Yes, we should nationalise Qantas — this privatisation experiment has been disastrous!

Australians are fed up with Qantas as it takes eye-watering sums of public money while posting huge profits. It controls more than half of the nation’s highly concentrated domestic aviation sector (with help from its subsidiary Jetstar), and has been one of the most complained about companies over the past two years.

This week Labor handed down its much-anticipated aviation white paper, which proposed an ombudsman to oversee airlines and airports. But does the national carrier need a bigger shake-up? Is it time to nationalise Qantas? That’s the question debaters are tossing around in today’s Friday Fight.

Arguing against privatisation we have economist Steven Hamilton, and arguing for we have economist Margaret McKenzie.

The chickens are finally coming home to roost for the disastrous privatisation experiment. Nowhere is this more evident than for air transport, airlines, air services and airports. Qantas we mean you. 

The question is why it’s taken so long for the failure of privatisation to become evident and merit political attention. The crises at Qantas and other areas are outcomes of the slow burn of many decades of increasingly inadequate, uneven and expensive service delivery and neglect of capital investment. The answer is to reinvent the wheel and re-nationalise Qantas. 

Public ownership of Qantas is the elephant in the room for that masterpiece of obfuscation, the Aviation White Paper.

Qantas was fully nationalised in 1947 by the Chifley government, which purchased all private shares in it due to its “greatly increased expansion and capital requirements”. This was “in line with government policy and with previous actions by all other main Empire units” which all owned their airlines. That was another era.
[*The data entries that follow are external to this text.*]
-- ===== CLAIM (what is proved, stated in full; the proofs are below) =====
def Claim_equal_solution : Prop := ∀ (scores : List Int), Dom_solution scores → Spec_solution scores (solution scores)

-- ===== LEMMAS AND PROOFS =====

-- proof-only run tables characterising A's two passes
def runsFrom (prev v : Int) : List Int → List Int
  | [] => []
  | x :: t =>
    let w := if x > prev then v + 1 else 1
    w :: runsFrom x w t

def runs : List Int → List Int
  | [] => []
  | x :: t => 1 :: runsFrom x 1 t

def altOld (s : List Int) : List Int :=
  ((runs s).zip ((runs s.reverse).reverse)).map (fun p => max p.1 p.2)

theorem length_runsFrom (t : List Int) : ∀ (p v : Int), (runsFrom p v t).length = t.length := by
  induction t with
  | nil => intro p v; rfl
  | cons x t ih => intro p v; simp [runsFrom, ih]

theorem length_runs (s : List Int) : (runs s).length = s.length := by
  cases s with
  | nil => rfl
  | cons x t => simp [runs, length_runsFrom]

theorem mem_runsFrom_ge_one (t : List Int) : ∀ (p v : Int), 1 ≤ v → ∀ w ∈ runsFrom p v t, 1 ≤ w := by
  induction t with
  | nil => intro p v _ w hw; simp [runsFrom] at hw
  | cons x t ih =>
    intro p v hv w hw
    simp only [runsFrom, List.mem_cons] at hw
    rcases hw with h | h
    · subst h; split <;> omega
    · exact ih x _ (by split <;> omega) w h

theorem runs_ge_one (s : List Int) (i : Nat) (h : i < s.length) : 1 ≤ (runs s).getD i 0 := by
  have hl : i < (runs s).length := by rw [length_runs]; exact h
  rw [List.getD_eq_getElem _ _ hl]
  have hm : (runs s)[i] ∈ runs s := List.getElem_mem hl
  cases s with
  | nil => simp at h
  | cons x t =>
    simp only [runs, List.mem_cons] at hm
    rcases hm with h' | h'
    · exact le_of_eq h'.symm
    · exact mem_runsFrom_ge_one t x 1 le_rfl _ h'
-- pv_equiv track=rewrite | github.com/AuroraViola/HW2req | program01.py | xkcd_to_list_of_weights
-- ===== SOURCE A (Python) =====
-- def xkcd_to_list_of_weights(xkcd : str) -> list[int]:
--     newlist = []
--     exp = 0
--     for i in reversed(range(len(xkcd))):
--         if xkcd[i] != "0":
--             newlist.append(int(xkcd[i]) * 10**exp)
--             if exp != 0:
--                 exp = 0
--         else:
--             exp += 1
--     return newlist[::-1]
-- ===== SOURCE B (Python) =====
-- def xkcd_to_list_of_weights(xkcd: str) -> list[int]:
--     weights = []
--     for ch in xkcd:
--         if ch != "0":
--             weights.append(int(ch))
--         elif weights:
--             weights[-1] *= 10
--     return weights
-- ===== Notes on version B (the rewrite author's own statement) =====
-- stated objective: simpler
-- what changed: B replaces A's right-to-left scan with an exponent accumulator, powers of ten and a final reversal by one forward pass that appends each nonzero digit and multiplies the last appended value by 10 for every following zero.
import Mathlib
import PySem

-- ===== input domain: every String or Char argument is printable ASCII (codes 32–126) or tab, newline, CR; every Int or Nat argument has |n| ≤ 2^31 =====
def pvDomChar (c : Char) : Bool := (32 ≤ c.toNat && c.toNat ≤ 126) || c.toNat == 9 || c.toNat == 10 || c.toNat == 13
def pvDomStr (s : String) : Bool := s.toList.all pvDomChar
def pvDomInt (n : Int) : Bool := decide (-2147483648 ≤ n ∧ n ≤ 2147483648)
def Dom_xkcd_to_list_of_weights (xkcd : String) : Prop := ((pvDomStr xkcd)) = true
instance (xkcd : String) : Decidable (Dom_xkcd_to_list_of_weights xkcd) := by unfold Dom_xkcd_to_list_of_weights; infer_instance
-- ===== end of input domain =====

-- B replaces A's right-to-left scan with an exponent counter and final reversal by one
-- forward pass that multiplies the last appended digit by 10 for each following zero (simpler).

-- ===== PORT A =====
-- int(str(c)) for a single char; exact on digit chars (guaranteed by Pre_)
def pvDigitA (c : Char) : Int := (PySem.Int.ofStr? (String.ofList [c])).getD 0

-- loop body of A: state = (newlist, exp)
def pvStepA (cs : List Char) (st : List Int × Nat) (i : Int) : List Int × Nat :=
  match PySem.List.pyGet? cs i with
  | some c =>
      if c ≠ '0' then
        (st.1 ++ [pvDigitA c * 10 ^ st.2], 0)
      else
        (st.1, st.2 + 1)
  | none => st

def xkcd_to_list_of_weights (xkcd : String) : List Int :=
  let cs := xkcd.toList
  -- for i in reversed(range(len(xkcd)))
  let st := ((PySem.List.pyRange 0 (PySem.Str.len xkcd) 1).reverse).foldl (pvStepA cs) ([], 0)
  -- newlist[::-1]
  (PySem.List.slice? st.1 none none (-1)).getD []

-- ===== PORT B =====
-- int(ch) for a single char; exact on digit chars (guaranteed by Pre_)
def pvDigitB (c : Char) : Int := (PySem.Int.ofStr? (String.ofList [c])).getD 0

-- loop body of B: append the digit, or multiply the last element by 10
def pvStepB (acc : List Int) (c : Char) : List Int :=
  if c ≠ '0' then acc ++ [pvDigitB c]
  else if acc = [] then acc
  else acc.dropLast ++ [acc.getLast! * 10]

def xkcd_to_list_of_weights_alt (xkcd : String) : List Int :=
  xkcd.toList.foldl pvStepB []

-- ===== PRECONDITION & SPEC =====
-- Pre_ excludes exactly the inputs where Python A raises ValueError: int(c) on a
-- non-digit character (B raises there too).
def Pre_xkcd_to_list_of_weights (xkcd : String) : Prop :=
  xkcd.toList.all Char.isDigit = true
instance (xkcd : String) : Decidable (Pre_xkcd_to_list_of_weights xkcd) := by
  unfold Pre_xkcd_to_list_of_weights; infer_instance

def pvWitness_xkcd_to_list_of_weights : String := "105"

def Spec_xkcd_to_list_of_weights (xkcd : String) (out : List Int) : Prop := out = xkcd_to_list_of_weights_alt xkcd
instance (xkcd : String) (out : List Int) : Decidable (Spec_xkcd_to_list_of_weights xkcd out) := by unfold Spec_xkcd_to_list_of_weights; infer_instance

-- ===== CLAIM (what is proved, stated in full; the proofs are below) =====
def Claim_equal_xkcd_to_list_of_weights : Prop := ∀ (xkcd : String), Dom_xkcd_to_list_of_weights xkcd → Pre_xkcd_to_list_of_weights xkcd → Spec_xkcd_to_list_of_weights xkcd (xkcd_to_list_of_weights xkcd)

-- ===== LEMMAS AND PROOFS =====

-- the two ports' digit conversions coincide (same Python expression)
theorem digitB_eq (c : Char) : pvDigitB c = pvDigitA c := rfl

-- reference function: number of leading '0' characters
def pvLZ : List Char → Nat
  | [] => 0
  | c :: rest => if c = '0' then pvLZ rest + 1 else 0

-- reference function: the common value of both programs
def pvSpecList : List Char → List Int
  | [] => []
  | c :: rest => if c = '0' then pvSpecList rest
                 else pvDigitA c * 10 ^ pvLZ rest :: pvSpecList rest

-- A's fold over in-range indices is the fold of the corresponding characters
theorem foldA_indices (cs : List Char) (l : List Nat) (h : ∀ i ∈ l, i < cs.length)
    (init : List Int × Nat) :
    (l.map (Int.ofNat)).foldl (pvStepA cs) init
      = (l.map (fun i => cs.getD i ' ')).foldl
          (fun st c => if c ≠ '0' then (st.1 ++ [pvDigitA c * 10 ^ st.2], 0) else (st.1, st.2 + 1))
          init := by
  induction l generalizing init with
  | nil => rfl
  | cons i rest ih =>
      have hi : i < cs.length := h i (by simp)
      have : pvStepA cs init (Int.ofNat i)
          = (if cs.getD i ' ' ≠ '0' then (init.1 ++ [pvDigitA (cs.getD i ' ') * 10 ^ init.2], 0)
             else (init.1, init.2 + 1)) := by
        unfold pvStepA
        rw [show (Int.ofNat i) = ((i : Nat) : Int) from rfl, PySem.List.pyGet?_natCast]
        simp [List.getD, hi]
      simp only [List.map_cons, List.foldl_cons, this]
      exact ih (fun j hj => h j (by simp [hj])) _

-- the characters read at indices (range n).reverse are cs.reverse
theorem map_getD_range (cs : List Char) :
    (List.range cs.length).map (fun i => cs.getD i ' ') = cs := by
  induction cs with
  | nil => rfl
  | cons c rest ih =>
      simp only [List.length_cons, List.range_succ_eq_map, List.map_cons, List.map_map]
      exact congrArg (c :: ·) ih

-- the right-to-left fold of A computes (pvSpecList cs).reverse with exp = pvLZ cs
theorem foldA_spec (cs : List Char) :
    cs.reverse.foldl
        (fun (st : List Int × Nat) c =>
          if c ≠ '0' then (st.1 ++ [pvDigitA c * 10 ^ st.2], 0) else (st.1, st.2 + 1))
        ([], 0)
      = ((pvSpecList cs).reverse, pvLZ cs) := by
  induction cs with
  | nil => rfl
  | cons c rest ih =>
      simp only [List.reverse_cons, List.foldl_append, ih, List.foldl_cons, List.foldl_nil]
      by_cases hc : c = '0'
      · simp [hc, pvSpecList, pvLZ]
      · simp [hc, pvSpecList, pvLZ]

-- B's fold with a nonempty accumulator
theorem foldB_spec (cs : List Char) (pre : List Int) (x : Int) :
    cs.foldl pvStepB (pre ++ [x]) = pre ++ [x * 10 ^ pvLZ cs] ++ pvSpecList cs := by
  induction cs generalizing pre x with
  | nil => simp [pvLZ, pvSpecList]
  | cons c rest ih =>
      by_cases hc : c = '0'
      · subst hc
        have hstep : pvStepB (pre ++ [x]) '0' = pre ++ [x * 10] := by simp [pvStepB]
        rw [List.foldl_cons, hstep, ih]
        simp [pvLZ, pvSpecList, pow_succ]
        ring_nf
      · have hstep : pvStepB (pre ++ [x]) c = (pre ++ [x]) ++ [pvDigitA c] := by
          simp [pvStepB, hc, digitB_eq]
        rw [List.foldl_cons, hstep, ih]
        simp [pvLZ, pvSpecList, hc]

theorem foldB_nil (cs : List Char) : cs.foldl pvStepB [] = pvSpecList cs := by
  induction cs with
  | nil => rfl
  | cons c rest ih =>
      by_cases hc : c = '0'
      · subst hc
        have h0 : pvStepB [] '0' = [] := by simp [pvStepB]
        rw [List.foldl_cons, h0, ih]
        simp [pvSpecList]
      · have h0 : pvStepB [] c = [] ++ [pvDigitA c] := by simp [pvStepB, hc, digitB_eq]
        rw [List.foldl_cons, h0, foldB_spec]
        simp [pvSpecList, hc]

-- ===== VERDICT (by name: the statement is the Claim_ definition above) =====
theorem xkcd_to_list_of_weights_spec : Claim_equal_xkcd_to_list_of_weights := by
  intro xkcd _ _
  unfold Spec_xkcd_to_list_of_weights xkcd_to_list_of_weights xkcd_to_list_of_weights_alt
  show (PySem.List.slice?
      (((PySem.List.pyRange 0 (PySem.Str.len xkcd) 1).reverse).foldl
        (pvStepA xkcd.toList) ([], 0)).1 none none (-1)).getD []
    = xkcd.toList.foldl pvStepB []
  rw [PySem.List.slice?_none_none_neg_one]
  have hrange : PySem.List.pyRange 0 (PySem.Str.len xkcd) 1
      = (List.range xkcd.toList.length).map (Int.ofNat) := by
    rw [PySem.List.pyRange_one]
    simp [PySem.Str.len]
  rw [hrange, ← List.map_reverse, foldA_indices _ _ (fun i hi => by
        simpa using List.mem_range.mp (List.mem_reverse.mp hi)),
      List.map_reverse, map_getD_range, foldA_spec, foldB_nil]
  simp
Qantas was privatised from 1992 (at its merger with the government-owned domestic airline) to 1997 for a value of over $2 billion, worth at least double that in current money, and cheap at the price. The context was the rise and enthusiastic embrace of the neoliberal agenda from the 1980s by all sides of politics as part of microeconomic reform, a term uniquely Australian and now strangely absent from the political lexicon.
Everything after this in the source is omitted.